Whereas Section 406 applies specifically to executive and financial officers of a company, a company’s code of ethics should apply equally to all employees. Top management’s attitude toward ethics sets the tone for business practice, but it is also the responsibility of lower-level managers and nonmanagers to uphold a firm’s ethical standards. Ethical violations can occur throughout an organization from the boardroom to the receiving dock. Methods must therefore be developed for including all management and employees in the firm’s ethics schema. The SEC has ruled that compliance with Section 406 necessitates a written code of ethics that addresses the following ethical issues.

CONFLICTS OF INTEREST. The company’s code of ethics should outline procedures for dealing with actual or apparent conflicts of interest between personal and professional relationships. Note that the issue here is in dealing with conflicts of interest, not prohibiting them. Whereas avoidance is the best pol- icy, sometimes conflicts are unavoidable. Thus, one’s handling and full disclosure of the matter become the ethical concern. Managers and employees alike should be made aware of the firm’s code of ethics, be given decision models, and participate in training programs that explore conflict of interest issues.
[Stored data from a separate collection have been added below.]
-- pv_equiv track=rewrite | github.com/arishiki/MJ | Chinitsu/funcs.py | is_all_ments
-- ===== SOURCE A (Python) =====
-- def list_remove_list(list0, list_rm):
--     #return a list removed elements of list_rm from list0
--     list_cp = list(list0)
--     for i in list_rm:
--         if i in list_cp:
--             list_cp.remove(i)
--     return list_cp
--
-- def is_all_ments(list):
--     #we get stringfied version of dif because we want to
--     #use regular expression.
--
--     #is used for judging if the list is a set of ments(3 pies which is
--     #either 3 identical pies or a sequence with each differences are
--     #exactly 1's).
--     #ofc, this list must be length of 3N.
--
--     #if you have excluded all the ments and you have empty list,
--     #then it is all ments.
--
--     if not list:
--         return True
--     elif not len(list) % 3:
--         shunts = list[0]+1 in list and list[0]+2 in list
--
--         return (list[0] == list[2] and is_all_ments(list[3:])) \
--             or (shunts and is_all_ments(list_remove_list(list, \
--                                         [list[0], list[0]+1, list[0]+2])))
--     else:
--         return False
-- ===== SOURCE B (Python) =====
-- def is_all_ments(list):
--     # Greedy over the run-length encoding of the (sorted) hand:
--     # the smallest remaining value can only be used in triplets or in runs
--     # (v, v+1, v+2); count mod 3 of the smallest value forces exactly that
--     # many runs, the rest are triplets.
--     if len(list) % 3:
--         return False
--     rle = []
--     for x in list:
--         if rle and rle[-1][0] == x:
--             rle[-1] = (x, rle[-1][1] + 1)
--         else:
--             rle.append((x, 1))
--     while rle:
--         (v, c) = rle[0]
--         rle = rle[1:]
--         if c == 0:
--             continue
--         r = c % 3
--         if r:
--             if len(rle) < 2 or rle[0][0] != v + 1 or rle[1][0] != v + 2:
--                 return False
--             if rle[0][1] < r or rle[1][1] < r:
--                 return False
--             rle = [(v + 1, rle[0][1] - r), (v + 2, rle[1][1] - r)] + rle[2:]
--     return True
-- ===== Notes on version B (the rewrite author's own statement) =====
-- stated objective: alternative
-- what changed: Replaces A's triplet-or-run backtracking with repeated list copies/removals by a single greedy pass over the run-length encoding (the multiplicity of the smallest value mod 3 forces the number of runs starting there); Pre_ excludes unsorted lists of length 3N, where A's triplet test (first element compared with the third) ignores the middle element and gives order-dependent accidental values.
-- outside the precondition, e.g. on is_all_ments([4, 0, 4]): A returns True, B returns False; on is_all_ments([0, 3, 2, 2, 3, 1]): A returns True, B returns False
import Mathlib
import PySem

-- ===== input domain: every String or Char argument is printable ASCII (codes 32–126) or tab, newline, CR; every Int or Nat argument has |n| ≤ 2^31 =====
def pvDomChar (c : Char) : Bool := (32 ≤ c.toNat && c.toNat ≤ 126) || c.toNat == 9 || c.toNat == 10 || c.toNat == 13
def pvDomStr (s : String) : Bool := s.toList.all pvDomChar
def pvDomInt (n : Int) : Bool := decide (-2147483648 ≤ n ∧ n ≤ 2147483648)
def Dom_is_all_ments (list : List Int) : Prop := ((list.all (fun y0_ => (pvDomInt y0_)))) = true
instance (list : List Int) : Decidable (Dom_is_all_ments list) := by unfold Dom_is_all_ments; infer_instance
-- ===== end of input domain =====

-- B replaces A's triplet-or-run backtracking (with repeated list copies and removals)
-- by a single greedy pass over the run-length encoding of the hand.
-- Pre_ admits sorted (nondecreasing) hands — the documented domain — plus every list
-- whose length is not a multiple of 3 (both return False there).

-- ===== PORT A =====

-- helper of A: remove from list0 the first occurrence of each element of list_rm that is present
def list_remove_list (list0 : List Int) (list_rm : List Int) : List Int :=
  list_rm.foldl
    (fun acc i => if acc.contains i then (PySem.List.remove? acc i).getD acc else acc)
    list0

theorem list_remove_list_length_le (list0 : List Int) (list_rm : List Int) :
    (list_remove_list list0 list_rm).length ≤ list0.length := by
  unfold list_remove_list
  induction list_rm generalizing list0 with
  | nil => simp
  | cons i tl ih =>
    simp only [List.foldl_cons]
    refine le_trans (ih _) ?_
    by_cases h : list0.contains i
    · simp only [h, if_true]
      have hm : i ∈ list0 := by simpa using h
      rw [PySem.List.remove?_eq_some_erase _ _ hm]
      simpa using List.length_erase_le (l := list0) (a := i)
    · rw [if_neg h]

theorem list_remove_list_head_lt (x0 : Int) (t : List Int) (a b : Int) :
    (list_remove_list (x0 :: t) [x0, a, b]).length < (x0 :: t).length := by
  have h1 : list_remove_list (x0 :: t) [x0, a, b] = list_remove_list t [a, b] := by
    unfold list_remove_list
    simp [PySem.List.remove?_cons_self]
  rw [h1]
  have := list_remove_list_length_le t [a, b]
  simpa using Nat.lt_succ_of_le this

-- port of A's recursion; the inner match arm `_ => false` is unreachable
-- (a nonempty list whose length is a multiple of 3 has ≥ 3 elements);
-- Python l[3:] on a list of length ≥ 3 is List.drop 3.
def is_all_ments (list : List Int) : Bool :=
  match list with
  | [] => true
  | x0 :: t =>
    if (x0 :: t).length % 3 == 0 then
      let shunts := (x0 :: t).contains (x0 + 1) && (x0 :: t).contains (x0 + 2)
      ((match PySem.List.pyGet? (x0 :: t) 2 with
        | some x2 => decide (x0 = x2)
        | none => false)
        && is_all_ments ((x0 :: t).drop 3))
      || (shunts && is_all_ments (list_remove_list (x0 :: t) [x0, x0 + 1, x0 + 2]))
    else false
  termination_by list.length
  decreasing_by
    · simp
    · exact list_remove_list_head_lt x0 t (x0 + 1) (x0 + 2)

-- ===== PORT B =====

-- Source B builds the run-length encoding by appending at the back; the port keeps the
-- accumulator reversed (prepend) and reverses once at the end, the standard functional
-- transcription of an append-at-the-end loop.
def rleStep (acc : List (Int × Int)) (x : Int) : List (Int × Int) :=
  match acc with
  | (v, c) :: rest => if v == x then (x, c + 1) :: rest else (x, 1) :: (v, c) :: rest
  | [] => [(x, 1)]

def toRLE (l : List Int) : List (Int × Int) :=
  (l.foldl rleStep []).reverse

-- Source B's while loop over the remaining encoding, one entry per iteration
def solveGreedy (rle : List (Int × Int)) : Bool :=
  match rle with
  | [] => true
  | (v, c) :: rest =>
    if c == 0 then solveGreedy rest
    else
      let r := PySem.Int.mod c 3
      if r == 0 then solveGreedy rest
      else
        match rest with
        | (v1, c1) :: (v2, c2) :: rest2 =>
          if v1 != v + 1 || v2 != v + 2 then false
          else if c1 < r || c2 < r then false
          else solveGreedy ((v + 1, c1 - r) :: (v + 2, c2 - r) :: rest2)
        | _ => false
  termination_by rle.length
  decreasing_by all_goals simp

def is_all_ments_alt (list : List Int) : Bool :=
  if list.length % 3 == 0 then solveGreedy (toRLE list) else false

-- ===== PRECONDITION & SPEC =====
-- Pre_ admits every sorted (nondecreasing) list — the function's documented domain, a
-- mahjong hand of tiles in order — and additionally every list whose length is not a
-- multiple of 3 (both implementations return False there outright). It excludes only
-- unsorted lists of length 3N, where A's triplet test (first element compared with the
-- third) ignores the middle element and yields order-dependent accidental values.
def Pre_is_all_ments (list : List Int) : Prop :=
  list.Pairwise (· ≤ ·) ∨ ¬ list.length % 3 = 0
instance (list : List Int) : Decidable (Pre_is_all_ments list) := by unfold Pre_is_all_ments; infer_instance

def pvWitness_is_all_ments : List Int := [1, 1, 1, 2, 3, 4]

def Spec_is_all_ments (list : List Int) (out : Bool) : Prop := out = is_all_ments_alt list
instance (list : List Int) (out : Bool) : Decidable (Spec_is_all_ments list out) := by unfold Spec_is_all_ments; infer_instance

-- ===== CLAIM (what is proved, stated in full; the proofs are below) =====
def Claim_equal_is_all_ments : Prop := ∀ (list : List Int), Dom_is_all_ments list → Pre_is_all_ments list → Spec_is_all_ments list (is_all_ments list)

-- ===== LEMMAS AND PROOFS =====

-- decode a run-length encoding back to the tile list (zero counts decode to nothing)
def unRLE (s : List (Int × Int)) : List Int := s.flatMap (fun p => List.replicate p.2.toNat p.1)

theorem unRLE_cons (v c : Int) (rest : List (Int × Int)) :
    unRLE ((v, c) :: rest) = List.replicate c.toNat v ++ unRLE rest := rfl

theorem mod3_eq (c : Int) : PySem.Int.mod c 3 = c % 3 :=
  PySem.Int.mod_eq_emod_of_pos (by norm_num)
theorem mem_unRLE (x : Int) (s : List (Int × Int)) :
    x ∈ unRLE s ↔ ∃ p ∈ s, p.1 = x ∧ 0 < p.2 := by
  unfold unRLE
  simp only [List.mem_flatMap, List.mem_replicate]
  constructor
  · rintro ⟨p, hp, hne, rfl⟩; exact ⟨p, hp, rfl, by omega⟩
  · rintro ⟨p, hp, rfl, hpos⟩; exact ⟨p, hp, by omega, rfl⟩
FULL AND FAIR DISCLOSURES. This provision states that the organization should provide full, fair, accurate, timely, and understandable disclosures in the documents, reports, and financial statements that it submits to the SEC and to the public. Overly complex and misleading accounting techniques were used to camouflage questionable activities that lie at the heart of many recent financial scandals. The objective of this rule is to ensure that future disclosures are candid, open, truthful, and void of such deceptions.
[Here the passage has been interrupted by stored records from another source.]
-- Python's second while loop ("Checking Right and Up")
def loopDR (board : List (List String)) (player_char opp_char : String) :
    Nat → Int → Int → Int → Int → Int → List (Int × Int) → Int × Int × Int × List (Int × Int)
  | 0, _, _, counter, dcc, esc, coords => (counter, dcc, esc, coords)
  | fuel+1, i, j, counter, dcc, esc, coords =>
    if j ≠ 0 ∧ i ≠ 5 then
      let c := cellAt board (i+1) (j-1)
      if c = player_char then
        loopDR board player_char opp_char fuel (i+1) (j-1) (counter+1) (dcc+1) esc (coords ++ [(i, j)])
      else if c = opp_char then (counter+1, dcc, esc, coords)
      else if c = "E" then (counter+1, dcc, esc+1, coords)
      else loopDR board player_char opp_char fuel i j (counter+1) dcc esc coords
    else (counter, dcc, esc, coords)

def check_diagonal_up (x : Int) (y : Int) (board : List (List String)) (player_char : String) (opp_char : String) : Int × (List (Int × Int)) × Int :=
  let s1 := loopUL board player_char opp_char 8 x y 0 1 0 [(x, y)]
  let s2 := loopDR board player_char opp_char 8 x y s1.1 s1.2.1 s1.2.2.1 s1.2.2.2
  let counter := s2.1
  let diagonal_char_count := s2.2.1
  let empty_space_count := s2.2.2.1
  let coordinate_list := PySem.List.sorted s2.2.2.2 (fun coord => coord.1) false
  if diagonal_char_count ≥ 4 then (4, coordinate_list, counter)
  else if diagonal_char_count ≤ 1 ∨ empty_space_count = 0 then (0, ([] : List (Int × Int)), counter)
  else if diagonal_char_count = 2 then (3, coordinate_list, counter)
  else if diagonal_char_count = 3 then
    (if empty_space_count = 1 then (2, coordinate_list, counter)
     else if empty_space_count = 2 then (1, coordinate_list, counter)
     else (0, ([] : List (Int × Int)), counter))  -- unreachable under Pre_ (empty_space_count ∈ {1,2} here; Python falls off returning None)
  else (0, ([] : List (Int × Int)), counter)  -- unreachable: diagonal_char_count is an integer

-- ===== PORT B =====
-- board[i][j] for B's reads; exact where Pre_ holds
def cellB (board : List (List String)) (i j : Int) : String :=
  PySem.List.pyGetD (PySem.List.pyGetD board i []) j ""

-- Source B's _walk: one recursive walk for both directions, returning (run, empties, steps, coords);
-- fuel 8 exceeds the recursion depth possible under Pre_.
def walkB (board : List (List String)) (player_char opp_char : String) :
    Nat → Int → Int → Int → Int → Int × Int × Int × List (Int × Int)
  | 0, _, _, _, _ => (0, 0, 0, [])
  | fuel+1, di, dj, i, j =>
    if (if dj > 0 then j ≠ 5 else j ≠ 0) ∧ (if di < 0 then i ≠ 0 else i ≠ 5) then
      if cellB board (i + di) (j + dj) ≠ player_char then
        (0, if cellB board (i + di) (j + dj) ≠ opp_char ∧ cellB board (i + di) (j + dj) = "E" then 1 else 0, 1, [])
      else
        ((walkB board player_char opp_char fuel di dj (i + di) (j + dj)).1 + 1,
         (walkB board player_char opp_char fuel di dj (i + di) (j + dj)).2.1,
         (walkB board player_char opp_char fuel di dj (i + di) (j + dj)).2.2.1 + 1,
         (i, j) :: (walkB board player_char opp_char fuel di dj (i + di) (j + dj)).2.2.2)
    else (0, 0, 0, [])

def check_diagonal_up_alt (x : Int) (y : Int) (board : List (List String)) (player_char : String) (opp_char : String) : Int × (List (Int × Int)) × Int :=
  let w1 := walkB board player_char opp_char 8 (-1) 1 x y
  let w2 := walkB board player_char opp_char 8 1 (-1) x y
  let diagonal_char_count := 1 + w1.1 + w2.1
  let empty_space_count := w1.2.1 + w2.2.1
  let counter := w1.2.2.1 + w2.2.2.1
  let coordinate_list := PySem.List.sorted ([(x, y)] ++ w1.2.2.2 ++ w2.2.2.2) (fun coord => coord.1) false
  if diagonal_char_count ≥ 4 then (4, coordinate_list, counter)
  else if diagonal_char_count ≤ 1 ∨ empty_space_count = 0 then (0, ([] : List (Int × Int)), counter)
  else if diagonal_char_count = 2 then (3, coordinate_list, counter)
  else if empty_space_count = 1 then (2, coordinate_list, counter)
  else (1, coordinate_list, counter)

-- ===== PRECONDITION & SPEC =====
-- board[i][j] as an Option (none exactly where Python raises IndexError)
def ocellAt (board : List (List String)) (i j : Int) : Option String :=
  (PySem.List.pyGet? board i).bind (fun row => PySem.List.pyGet? row j)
LEGAL COMPLIANCE. Codes of ethics should require employees to follow applicable governmental laws, rules, and regulations. As stated previously, we must not confuse ethical issues with legal issues. Nevertheless, doing the right thing requires sensitivity to laws, rules, regulations, and societal expectations. To accomplish this, organizations must provide employees with training and guidance.

INTERNAL REPORTING OF CODE VIOLATIONS. The code of ethics must provide a mechanism to permit prompt internal reporting of ethics violations. This provision is similar in nature to Sections 301 and 806, which were designed to encourage and protect whistle-blowers. Employee ethics hotlines are emerging as the mechanism for dealing with these related requirements. Because SOX requires this function to be confidential, many companies are outsourcing their employee hotline service to independent vendors.
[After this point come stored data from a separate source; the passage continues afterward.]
-- pv_equiv track=rewrite | github.com/jamiewannenburg/uacalcsrc | tests/python/test_partition_compatibility.py | _is_valid_partition
-- ===== SOURCE A (Python) =====
-- from typing import Dict, List, Any, Optional, Tuple, Set
--
-- def _is_valid_partition(blocks: List[List[int]], cardinality: int) -> bool:
--     """Check if blocks form a valid partition"""
--     # Check that all elements are covered exactly once
--     all_elements = set()
--     for block in blocks:
--         for element in block:
--             if element in all_elements:
--                 return False  # Element appears in multiple blocks
--             all_elements.add(element)
--
--     # Check that all elements from 0 to cardinality-1 are covered
--     return all_elements == set(range(cardinality))
-- ===== SOURCE B (Python) =====
-- def _is_valid_partition(blocks, cardinality):
--     """Check if blocks form a valid partition"""
--     flat = sorted(e for block in blocks for e in block)
--     expected = range(cardinality)
--     return len(flat) == len(expected) and all(v == i for i, v in enumerate(flat))
-- ===== Notes on version B (the rewrite author's own statement) =====
-- stated objective: alternative
-- what changed: Replaces the duplicate-tracking set loop with early return by flattening all blocks, sorting, and checking that the sorted flat list is exactly 0,1,...,cardinality-1 (length test plus positional comparison); this one comparison enforces no-duplicates and exact coverage at once.
import Mathlib
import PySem

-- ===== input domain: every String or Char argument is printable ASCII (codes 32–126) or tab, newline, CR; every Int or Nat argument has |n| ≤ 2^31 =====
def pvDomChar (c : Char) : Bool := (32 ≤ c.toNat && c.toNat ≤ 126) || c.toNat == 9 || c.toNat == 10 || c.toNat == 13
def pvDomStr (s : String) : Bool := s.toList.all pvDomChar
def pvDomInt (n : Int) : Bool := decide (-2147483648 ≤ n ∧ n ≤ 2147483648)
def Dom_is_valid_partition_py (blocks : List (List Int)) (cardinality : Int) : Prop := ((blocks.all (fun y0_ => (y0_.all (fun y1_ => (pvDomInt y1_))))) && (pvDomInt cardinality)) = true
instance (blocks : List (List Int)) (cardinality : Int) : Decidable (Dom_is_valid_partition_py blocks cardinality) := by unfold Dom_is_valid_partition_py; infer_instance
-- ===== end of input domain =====

-- B flattens the blocks, sorts, and compares with list(range(cardinality)); A tracks seen elements in a set with an early return on duplicates.

-- ===== PORT A =====
-- inner 'for element in block' loop with its early 'return False'
def pvAInner (acc : PySem.Set Int) : List Int → Option (PySem.Set Int)
  | [] => some acc
  | e :: rest =>
      if PySem.Set.contains acc e then none
      else pvAInner (PySem.Set.add acc e) rest

-- outer 'for block in blocks' loop
def pvAOuter (acc : PySem.Set Int) : List (List Int) → Option (PySem.Set Int)
  | [] => some acc
  | b :: rest =>
      match pvAInner acc b with
      | none => none
      | some acc' => pvAOuter acc' rest

def is_valid_partition_py (blocks : List (List Int)) (cardinality : Int) : Bool :=
  match pvAOuter PySem.Set.empty blocks with
  | none => false
  | some all_elements =>
      PySem.Set.equal all_elements (PySem.Set.ofList (PySem.List.pyRange 0 cardinality 1))

-- ===== PORT B =====
-- all(v == i for i, v in enumerate(flat)): walk the list with the running index
def pvBCheck : List Int → Int → Bool
  | [], _ => true
  | v :: rest, i => v == i && pvBCheck rest (i + 1)

def is_valid_partition_py_alt (blocks : List (List Int)) (cardinality : Int) : Bool :=
  let flat := PySem.List.sorted (blocks.flatMap (fun block => block)) (fun x => x) false
  -- len(range(cardinality)) is computed in closed form, exactly as Python does: max(cardinality, 0)
  (flat.length == cardinality.toNat) && pvBCheck flat 0

-- ===== PRECONDITION & SPEC =====
def Spec_is_valid_partition_py (blocks : List (List Int)) (cardinality : Int) (out : Bool) : Prop := out = is_valid_partition_py_alt blocks cardinality
instance (blocks : List (List Int)) (cardinality : Int) (out : Bool) : Decidable (Spec_is_valid_partition_py blocks cardinality out) := by unfold Spec_is_valid_partition_py; infer_instance

-- ===== CLAIM (what is proved, stated in full; the proofs are below) =====
def Claim_equal_is_valid_partition_py : Prop := ∀ (blocks : List (List Int)) (cardinality : Int), Dom_is_valid_partition_py blocks cardinality → Spec_is_valid_partition_py blocks cardinality (is_valid_partition_py blocks cardinality)

-- ===== LEMMAS AND PROOFS =====

-- inner loop characterisation
theorem pvAInner_spec (l : List Int) (acc : PySem.Set Int) (hacc : acc.Nodup) :
    pvAInner acc l = if (acc ++ l).Nodup then some (acc ++ l) else none := by
  induction l generalizing acc with
  | nil => simp [pvAInner, hacc]
  | cons e rest ih =>
      simp only [pvAInner]
      by_cases he : e ∈ acc
      · have : ¬ (acc ++ e :: rest).Nodup := by
          intro h
          exact (List.disjoint_of_nodup_append h) he (by simp)
        simp [he, this]
      · rw [if_neg (by simp [he])]
        rw [ih _ (PySem.Set.nodup_add acc e hacc), PySem.Set.add_of_not_mem he]
        have : (acc ++ [e] ++ rest) = acc ++ e :: rest := by simp
        rw [this]

-- append splitting for the inner loop
theorem pvAInner_append (l1 l2 : List Int) (acc : PySem.Set Int) (hacc : acc.Nodup) :
    pvAInner acc (l1 ++ l2) = (pvAInner acc l1).bind (fun s => pvAInner s l2) := by
  rw [pvAInner_spec _ _ hacc, pvAInner_spec _ _ hacc]
  by_cases h : (acc ++ (l1 ++ l2)).Nodup
  · have h1 : (acc ++ l1).Nodup := by
      have := h; rw [← List.append_assoc] at this
      exact this.sublist (List.sublist_append_left _ _)
    rw [if_pos h, if_pos h1]
    simp only [Option.bind_some]
    rw [pvAInner_spec _ _ h1]
    rw [List.append_assoc] at *
    rw [if_pos (by rw [← List.append_assoc]; rw [← List.append_assoc] at h; exact h)]
  · rw [if_neg h]
    by_cases h1 : (acc ++ l1).Nodup
    · rw [if_pos h1]
      simp only [Option.bind_some]
      rw [pvAInner_spec _ _ h1, if_neg (by rw [List.append_assoc]; exact h)]
    · rw [if_neg h1]; rfl

-- the outer loop is the inner loop over the flattening
theorem pvAOuter_eq_inner_flat (blocks : List (List Int)) (acc : PySem.Set Int) (hacc : acc.Nodup) :
    pvAOuter acc blocks = pvAInner acc (blocks.flatMap (fun b => b)) := by
  induction blocks generalizing acc with
  | nil => simp [pvAOuter, pvAInner]
  | cons b rest ih =>
      simp only [pvAOuter, List.flatMap_cons]
      rw [pvAInner_append _ _ _ hacc]
      cases h : pvAInner acc b with
      | none => rfl
      | some s =>
          have hs : s.Nodup := by
            rw [pvAInner_spec _ _ hacc] at h
            split_ifs at h with hn
            · cases h; exact hn
          simp [ih s hs]

-- pvBCheck says the list counts up from its start index
theorem pvBCheck_iff (xs : List Int) (i : Int) :
    pvBCheck xs i = true ↔ xs = PySem.List.pyRange i (i + xs.length) 1 := by
  induction xs generalizing i with
  | nil =>
      simp only [pvBCheck, List.length_nil, Nat.cast_zero, add_zero, true_iff]
      exact (PySem.List.pyRange_one_eq_nil (le_refl i)).symm
  | cons v rest ih =>
      have hend : i + ((rest.length : Int) + 1) = (i + 1) + (rest.length : Int) := by ring
      simp only [pvBCheck, Bool.and_eq_true, beq_iff_eq, List.length_cons]
      push_cast
      rw [hend, PySem.List.pyRange_one_cons (by omega),
          List.cons.injEq, ih (i + 1)]

-- pvBCheck accepts a range starting at 0
theorem pvBCheck_range (n : Nat) : pvBCheck (PySem.List.pyRange 0 (n : Int) 1) 0 = true := by
  rw [pvBCheck_iff]
  congr 1
  rw [PySem.List.length_pyRange_one]
  omega

-- the range to cardinality equals the range to cardinality.toNat
theorem pyRange_toNat (c : Int) :
    PySem.List.pyRange 0 c 1 = PySem.List.pyRange 0 (c.toNat : Int) 1 := by
  rw [PySem.List.pyRange_one, PySem.List.pyRange_one]
  have h : (c - 0).toNat = ((c.toNat : Int) - 0).toNat := by omega
  rw [h]

-- B's length test plus positional walk is exactly the list comparison with the range
theorem alt_eq_decide (blocks : List (List Int)) (cardinality : Int) :
    is_valid_partition_py_alt blocks cardinality =
      decide (PySem.List.sorted (blocks.flatMap (fun b => b)) (fun x => x) false
                = PySem.List.pyRange 0 cardinality 1) := by
  unfold is_valid_partition_py_alt
  rw [pyRange_toNat]
  set flat := PySem.List.sorted (blocks.flatMap (fun b => b)) (fun x => x) false with hf
  set R := PySem.List.pyRange 0 (cardinality.toNat : Int) 1 with hR
  show (flat.length == cardinality.toNat && pvBCheck flat 0) = decide (flat = R)
  have hRlen : R.length = cardinality.toNat := by
    rw [hR, PySem.List.length_pyRange_one]; omega
  by_cases hlen : flat.length = cardinality.toNat
  · by_cases hchk : pvBCheck flat 0 = true
    · have heq : flat = R := by
        rw [(pvBCheck_iff flat 0).mp hchk, hR]
        congr 1
        omega
      rw [show (flat.length == cardinality.toNat) = true from beq_iff_eq.mpr hlen,
          hchk, decide_eq_true heq]
      rfl
    · have hne : flat ≠ R := fun h => hchk (by rw [h, hR]; exact pvBCheck_range cardinality.toNat)
      simp only [Bool.not_eq_true] at hchk
      rw [hchk, decide_eq_false hne, Bool.and_false]
  · have hne : flat ≠ R := fun h => hlen (by rw [h, hRlen])
    rw [beq_eq_false_iff_ne.mpr hlen, decide_eq_false hne, Bool.false_and]

-- sorted flat equals the range iff flat is duplicate-free with exactly the range's members
theorem sorted_eq_range_iff (flat : List Int) (c : Int) :
    (PySem.List.sorted flat (fun x => x) false = PySem.List.pyRange 0 c 1) ↔
      (flat.Nodup ∧ ∀ x, x ∈ flat ↔ x ∈ PySem.List.pyRange 0 c 1) := by
  constructor
  · intro h
    have hperm : flat.Perm (PySem.List.pyRange 0 c 1) := by
      have := PySem.List.sorted_perm flat (fun x => x) false
      rw [h] at this
      exact this.symm
    refine ⟨hperm.nodup_iff.mpr (PySem.List.nodup_pyRange_one 0 c), fun x => hperm.mem_iff⟩
  · rintro ⟨hnd, hmem⟩
    apply PySem.List.sorted_eq_of_perm_of_pairwise_lt
    · exact ((List.perm_ext_iff_of_nodup (PySem.List.nodup_pyRange_one 0 c) hnd).mpr
        (fun x => (hmem x).symm))
    · exact PySem.List.pairwise_lt_pyRange_one 0 c

-- ===== VERDICT (by name: the statement is the Claim_ definition above) =====
theorem is_valid_partition_py_spec : Claim_equal_is_valid_partition_py := by
  intro blocks cardinality _
  unfold Spec_is_valid_partition_py
  rw [alt_eq_decide]
  unfold is_valid_partition_py
  show (match pvAOuter PySem.Set.empty blocks with
    | none => false
    | some all_elements => PySem.Set.equal all_elements (PySem.Set.ofList (PySem.List.pyRange 0 cardinality 1))) = _
  simp only [PySem.Set.empty]
  rw [pvAOuter_eq_inner_flat _ _ List.nodup_nil, pvAInner_spec _ _ List.nodup_nil]
  set flat := blocks.flatMap (fun b => b) with hflat
  simp only [List.nil_append]
  by_cases hnd : flat.Nodup
  · rw [if_pos hnd]
    simp only []
    by_cases hmem : ∀ x, x ∈ flat ↔ x ∈ PySem.List.pyRange 0 cardinality 1
    · have hA : PySem.Set.equal flat (PySem.Set.ofList (PySem.List.pyRange 0 cardinality 1)) = true := by
        rw [PySem.Set.equal_iff]
        intro x
        rw [PySem.Set.mem_ofList]
        exact hmem x
      rw [hA]
      have hB : PySem.List.sorted flat (fun x => x) false = PySem.List.pyRange 0 cardinality 1 :=
        (sorted_eq_range_iff flat cardinality).mpr ⟨hnd, hmem⟩
      simp [hB]
    · have hA : PySem.Set.equal flat (PySem.Set.ofList (PySem.List.pyRange 0 cardinality 1)) = false := by
        rw [Bool.eq_false_iff]
        intro hc
        exact hmem (fun x => by
          have := (PySem.Set.equal_iff flat _).mp hc x
          rwa [PySem.Set.mem_ofList] at this)
      rw [hA]
      have hB : ¬ PySem.List.sorted flat (fun x => x) false = PySem.List.pyRange 0 cardinality 1 := by
        intro hc
        exact hmem ((sorted_eq_range_iff flat cardinality).mp hc).2
      simp [hB]
  · rw [if_neg hnd]
    have hB : ¬ PySem.List.sorted flat (fun x => x) false = PySem.List.pyRange 0 cardinality 1 := by
      intro hc
      exact hnd ((sorted_eq_range_iff flat cardinality).mp hc).1
    simp [hB]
ACCOUNTABILITY. An effective ethics program must take appropriate action when code violations occur. This will include various disciplinary measures, including dismissal. Employees must see an employee hotline as credible, or they will not use it. Section 301 directs the organization’s audit committee to establish procedures for receiving, retaining, and treating such complaints about accounting procedures and internal control violations. Audit committees will also play an important role in the oversight of ethics enforcement activities.